11  Comparing linear and non-linear models

11.1 Trying a random forest model

So far, the only model we’ve used in this book is logistic regression. But what if you wanted to try a different model?

One great thing about the scikit-learn API is that once you’ve built a workflow, you can easily swap in a different model, usually without making any other changes to your workflow. This is a huge benefit of scikit-learn, since it’s not possible to know ahead of time which model is going to work best for a given problem and dataset. This is also known as the “no free lunch” theorem.

In this chapter, we’re going to try out the random forest model, which is one of the most well-known models in Machine Learning. Whereas logistic regression is a linear model, random forests is a non-linear model based on decision trees. These two types of models have different overall properties, thus it may turn out that one type is better suited to this particular problem.

Random forest model:

  • Non-linear model
  • Based on decision trees
  • Different properties from logistic regression

We start out by importing the RandomForestClassifier class from the ensemble module, and creating an instance called rf. Because there’s randomness involved in a random forest, we’ll set a random state for reproducibility. And because building a random forest can be computationally expensive, it has its own n_jobs parameter (just like grid search and randomized search), which we’ll set to -1 to enable parallel processing.

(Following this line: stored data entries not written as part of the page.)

-- pv_equiv track=rewrite | github.com/sibyl-oracles/onit | src/container_launcher.py | _port_args
-- ===== SOURCE A (Python) =====
-- def _extract_port(args: list[str], flag: str, default: int) -> int:
--     """Return the integer value following ``flag`` in ``args``, or ``default``.
--
--     Accepts both ``--flag 9500`` and ``--flag=9500`` forms.
--     """
--     prefix = f"{flag}="
--     for i, tok in enumerate(args):
--         if tok == flag and i + 1 < len(args):
--             try:
--                 return int(args[i + 1])
--             except ValueError:
--                 return default
--         if tok.startswith(prefix):
--             try:
--                 return int(tok.split("=", 1)[1])
--             except ValueError:
--                 return default
--     return default
--
-- def _port_args(forwarded_args: list[str]) -> list[str]:
--     """Map only the ports needed by the selected mode, honoring user overrides."""
--     ports: list[str] = []
--     if "--web" in forwarded_args:
--         p = _extract_port(forwarded_args, "--web-port", 9000)
--         ports.extend(["-p", f"{p}:{p}"])
--     if "--a2a" in forwarded_args:
--         p = _extract_port(forwarded_args, "--a2a-port", 9001)
--         ports.extend(["-p", f"{p}:{p}"])
--     if "--gateway" in forwarded_args or any(
--         t == "--viber-port" or t.startswith("--viber-port=") for t in forwarded_args
--     ):
--         p = _extract_port(forwarded_args, "--viber-port", 8443)
--         ports.extend(["-p", f"{p}:{p}"])
--     return ports
-- ===== SOURCE B (Python) =====
-- def _match(tok: str, i: int, args: list[str], flag: str):
--     """First-form / =-form value of ``flag`` at position ``i``, else None."""
--     if tok == flag and i + 1 < len(args):
--         return args[i + 1]
--     if tok.startswith(flag + "="):
--         return tok.split("=", 1)[1]
--     return None
--
--
-- def _port_args(forwarded_args: list[str]) -> list[str]:
--     """Map only the ports needed by the selected mode, honoring user overrides."""
--     w = a = v = None
--     for i, tok in enumerate(forwarded_args):
--         if w is None:
--             w = _match(tok, i, forwarded_args, "--web-port")
--         if a is None:
--             a = _match(tok, i, forwarded_args, "--a2a-port")
--         if v is None:
--             v = _match(tok, i, forwarded_args, "--viber-port")
--
--     def to_port(raw, default):
--         if raw is None:
--             return default
--         try:
--             return int(raw)
--         except ValueError:
--             return default
--
--     ports: list[str] = []
--     if "--web" in forwarded_args:
--         p = to_port(w, 9000)
--         ports.extend(["-p", f"{p}:{p}"])
--     if "--a2a" in forwarded_args:
--         p = to_port(a, 9001)
--         ports.extend(["-p", f"{p}:{p}"])
--     if "--gateway" in forwarded_args or v is not None or "--viber-port" in forwarded_args:
--         p = to_port(v, 8443)
--         ports.extend(["-p", f"{p}:{p}"])
--     return ports
-- ===== Notes on version B (the rewrite author's own statement) =====
-- stated objective: simpler
-- what changed: A rescans the whole argument list once per active mode via _extract_port; B makes a single pass that records the first raw value for each of the three port flags and then just looks the values up per mode.
import Mathlib
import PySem

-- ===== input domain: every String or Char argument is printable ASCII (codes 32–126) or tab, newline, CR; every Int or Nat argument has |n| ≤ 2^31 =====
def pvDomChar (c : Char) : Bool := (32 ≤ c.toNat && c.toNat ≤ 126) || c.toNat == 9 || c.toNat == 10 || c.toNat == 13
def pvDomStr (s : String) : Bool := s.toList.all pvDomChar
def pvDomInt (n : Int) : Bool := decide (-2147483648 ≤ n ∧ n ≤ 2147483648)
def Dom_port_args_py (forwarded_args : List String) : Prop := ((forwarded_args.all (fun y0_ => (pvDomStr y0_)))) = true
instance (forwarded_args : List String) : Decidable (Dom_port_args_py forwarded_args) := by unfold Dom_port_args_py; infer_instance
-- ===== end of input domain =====

-- B replaces A's three repeated scans (_extract_port) by ONE pass that records the first
-- raw value seen for each of the three port flags; same return value, simpler decomposition.

-- ===== PORT A =====
-- tok.split("=", 1)[1]; the [1] is exact under the startswith guard ("=" occurs in tok, so piece 1 exists)
def aSplitVal (tok : String) : String :=
  PySem.List.pyGetD ((PySem.Str.splitMax? tok "=" 1).getD []) 1 ""

-- the 'for i, tok in enumerate(args)' loop of _extract_port; i is the index of the current suffix
def extractLoop (args : List String) (flag : String) (dflt : Int) : List String → Nat → Int
  | [], _ => dflt
  | tok :: rest, i =>
    if tok == flag && decide (i + 1 < args.length) then
      match PySem.Int.ofStr? (PySem.List.pyGetD args ((i : Int) + 1) "") with
      | some n => n
      | none => dflt
    else if PySem.Str.startswith tok (flag ++ "=") then
      match PySem.Int.ofStr? (aSplitVal tok) with
      | some n => n
      | none => dflt
    else extractLoop args flag dflt rest (i + 1)

def extractPort (args : List String) (flag : String) (dflt : Int) : Int :=
  extractLoop args flag dflt args 0

def port_args_py (forwarded_args : List String) : List String :=
  let ports : List String := []
  let ports := if forwarded_args.contains "--web" then
      let p := extractPort forwarded_args "--web-port" 9000
      ports ++ ["-p", PySem.Int.toStr p ++ ":" ++ PySem.Int.toStr p]
    else ports
  let ports := if forwarded_args.contains "--a2a" then
      let p := extractPort forwarded_args "--a2a-port" 9001
      ports ++ ["-p", PySem.Int.toStr p ++ ":" ++ PySem.Int.toStr p]
    else ports
  let ports := if forwarded_args.contains "--gateway" ||
      forwarded_args.any (fun t => t == "--viber-port" || PySem.Str.startswith t "--viber-port=") then
      let p := extractPort forwarded_args "--viber-port" 8443
      ports ++ ["-p", PySem.Int.toStr p ++ ":" ++ PySem.Int.toStr p]
    else ports
  ports

-- ===== PORT B =====
-- _match(tok, i, args, flag) of Source B
def matchTok (tok : String) (i : Nat) (args : List String) (flag : String) : Option String :=
  if tok == flag && decide (i + 1 < args.length) then
    some (PySem.List.pyGetD args ((i : Int) + 1) "")
  else if PySem.Str.startswith tok (flag ++ "=") then
    some (PySem.List.pyGetD ((PySem.Str.splitMax? tok "=" 1).getD []) 1 "")
  else none

-- the single 'for i, tok in enumerate(forwarded_args)' pass, carrying (w, a, v)
def scanLoop (args : List String) : List String → Nat →
    Option String × Option String × Option String → Option String × Option String × Option String
  | [], _, s => s
  | tok :: rest, i, (w, a, v) =>
    let w := if w.isNone then matchTok tok i args "--web-port" else w
    let a := if a.isNone then matchTok tok i args "--a2a-port" else a
    let v := if v.isNone then matchTok tok i args "--viber-port" else v
    scanLoop args rest (i + 1) (w, a, v)

-- to_port(raw, default) of Source B
def toPort (raw : Option String) (dflt : Int) : Int :=
  match raw with
  | none => dflt
  | some s =>
    match PySem.Int.ofStr? s with
    | some n => n
    | none => dflt

def port_args_py_alt (forwarded_args : List String) : List String :=
  let wav := scanLoop forwarded_args forwarded_args 0 (none, none, none)
  let ports : List String := []
  let ports := if forwarded_args.contains "--web" then
      let p := toPort wav.1 9000
      ports ++ ["-p", PySem.Int.toStr p ++ ":" ++ PySem.Int.toStr p]
    else ports
  let ports := if forwarded_args.contains "--a2a" then
      let p := toPort wav.2.1 9001
      ports ++ ["-p", PySem.Int.toStr p ++ ":" ++ PySem.Int.toStr p]
    else ports
  let ports := if forwarded_args.contains "--gateway" || wav.2.2.isSome ||
      forwarded_args.contains "--viber-port" then
      let p := toPort wav.2.2 8443
      ports ++ ["-p", PySem.Int.toStr p ++ ":" ++ PySem.Int.toStr p]
    else ports
  ports

-- ===== PRECONDITION & SPEC =====
def Spec_port_args_py (forwarded_args : List String) (out : List String) : Prop := out = port_args_py_alt forwarded_args
instance (forwarded_args : List String) (out : List String) : Decidable (Spec_port_args_py forwarded_args out) := by unfold Spec_port_args_py; infer_instance

-- ===== CLAIM (what is proved, stated in full; the proofs are below) =====
def Claim_equal_port_args_py : Prop := ∀ (forwarded_args : List String), Dom_port_args_py forwarded_args → Spec_port_args_py forwarded_args (port_args_py forwarded_args)

-- ===== LEMMAS AND PROOFS =====

-- the first raw value a scan for `flag` starting at suffix `l` (index i) records
def fm (args : List String) (flag : String) : List String → Nat → Option String
  | [], _ => none
  | tok :: rest, i =>
    match matchTok tok i args flag with
    | some r => some r
    | none => fm args flag rest (i + 1)

lemma extractLoop_eq_fm (args : List String) (flag : String) (dflt : Int) :
    ∀ (l : List String) (i : Nat), extractLoop args flag dflt l i = toPort (fm args flag l i) dflt := by
  intro l
  induction l with
  | nil => intro i; simp [extractLoop, fm, toPort]
  | cons tok rest ih =>
    intro i
    simp only [extractLoop, fm, matchTok]
    split_ifs with h1 h2 <;> simp [toPort, ih, aSplitVal]

lemma scanLoop_eq_fm (args : List String) :
    ∀ (l : List String) (i : Nat) (w a v : Option String),
      scanLoop args l i (w, a, v) =
        (w.or (fm args "--web-port" l i), a.or (fm args "--a2a-port" l i), v.or (fm args "--viber-port" l i)) := by
  intro l
  induction l with
  | nil => intro i w a v; simp [scanLoop, fm]
  | cons tok rest ih =>
    intro i w a v
    simp only [scanLoop, fm]
    rw [ih]
    cases w <;> cases a <;> cases v <;>
      cases hw : matchTok tok i args "--web-port" <;>
      cases ha : matchTok tok i args "--a2a-port" <;>
      cases hv : matchTok tok i args "--viber-port" <;>
      simp [Option.or]

lemma any_viber_eq_fm (args : List String) :
    ∀ (l : List String) (i : Nat),
      (l.any (fun t => t == "--viber-port" || PySem.Str.startswith t "--viber-port=")) =
        ((fm args "--viber-port" l i).isSome || l.contains "--viber-port") := by
  intro l
  induction l with
  | nil => intro i; simp [fm]
  | cons tok rest ih =>
    intro i
    have happ : ("--viber-port" ++ "=" : String) = "--viber-port=" := rfl
    simp only [List.any_cons, fm, List.contains_cons]
    cases hm : matchTok tok i args "--viber-port" with
    | some r =>
      unfold matchTok at hm
      rw [happ] at hm
      split_ifs at hm with h1 h2
      · have ht : (tok == "--viber-port") = true := ((Bool.and_eq_true _ _).mp h1).1
        rw [ht]
        simp
      · rw [h2]
        simp
    | none =>
      unfold matchTok at hm
      rw [happ] at hm
      split_ifs at hm with h1 h2
      by_cases he : tok = "--viber-port"
      · subst he; simp
      · rw [Bool.not_eq_true] at h2
        rw [h2]
        have h5 : (tok == "--viber-port") = false := by simp [he]
        have h6 : ("--viber-port" == tok) = false := by simpa using Ne.symm he
        simp only [h5, h6, Bool.or_false, Bool.false_or, ih (i + 1)]

lemma extractPort_eq (args : List String) (flag : String) (dflt : Int) :
    extractPort args flag dflt = toPort (fm args flag args 0) dflt := by
  simp [extractPort, extractLoop_eq_fm]

-- ===== VERDICT (by name: the statement is the Claim_ definition above) =====
theorem port_args_py_spec : Claim_equal_port_args_py := by
  intro fa _
  show port_args_py fa = port_args_py_alt fa
  simp only [port_args_py, port_args_py_alt, scanLoop_eq_fm, Option.or, extractPort_eq]
  rw [any_viber_eq_fm fa fa 0]
  simp only [Bool.or_assoc]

from sklearn.ensemble import RandomForestClassifier
rf = RandomForestClassifier(random_state=1, n_jobs=-1)

We’ll create a new Pipeline object called rf_pipe that uses random forests instead of logistic regression.

rf_pipe = make_pipeline(ct, rf)
rf_pipe
Pipeline(steps=[('columntransformer',
                 ColumnTransformer(transformers=[('pipeline',
                                                  Pipeline(steps=[('simpleimputer',
                                                                   SimpleImputer(fill_value='missing',
                                                                                 strategy='constant')),
                                                                  ('onehotencoder',
                                                                   OneHotEncoder())]),
                                                  ['Embarked', 'Sex']),
                                                 ('countvectorizer',
                                                  CountVectorizer(), 'Name'),
                                                 ('simpleimputer',
                                                  SimpleImputer(),
                                                  ['Age', 'Fare']),
                                                 ('passthrough', 'passthrough',
                                                  ['Parch'])])),
                ('randomforestclassifier',
                 RandomForestClassifier(n_jobs=-1, random_state=1))])
ColumnTransformer(transformers=[('pipeline',
                                 Pipeline(steps=[('simpleimputer',
                                                  SimpleImputer(fill_value='missing',
                                                                strategy='constant')),
                                                 ('onehotencoder',
                                                  OneHotEncoder())]),
                                 ['Embarked', 'Sex']),
                                ('countvectorizer', CountVectorizer(), 'Name'),
                                ('simpleimputer', SimpleImputer(),
                                 ['Age', 'Fare']),
                                ('passthrough', 'passthrough', ['Parch'])])
['Embarked', 'Sex']
SimpleImputer(fill_value='missing', strategy='constant')
OneHotEncoder()
Name
CountVectorizer()
['Age', 'Fare']
SimpleImputer()
['Parch']
passthrough
RandomForestClassifier(n_jobs=-1, random_state=1)

And we can cross-validate it to generate a baseline accuracy, which is 0.811. This accuracy is nearly identical to the baseline accuracy of our logistic regression Pipeline, but it’s likely that we can improve it through hyperparameter tuning.

cross_val_score(rf_pipe, X, y, cv=5, scoring='accuracy').mean()
0.811436821291821

Pipeline accuracy scores:

  • Grid search (LR): 0.828
  • Baseline (LR): 0.811
  • Baseline (RF): 0.811

As an aside, I’ve simplified the Pipeline accuracy scores table to only include the most important scores from the previous chapter. As you might guess, “LR” stands for logistic regression and “RF” stands for random forests. And going forward, I’ll always use the term “baseline” in this table to describe a Pipeline that has not undergone any hyperparameter tuning via grid search or randomized search.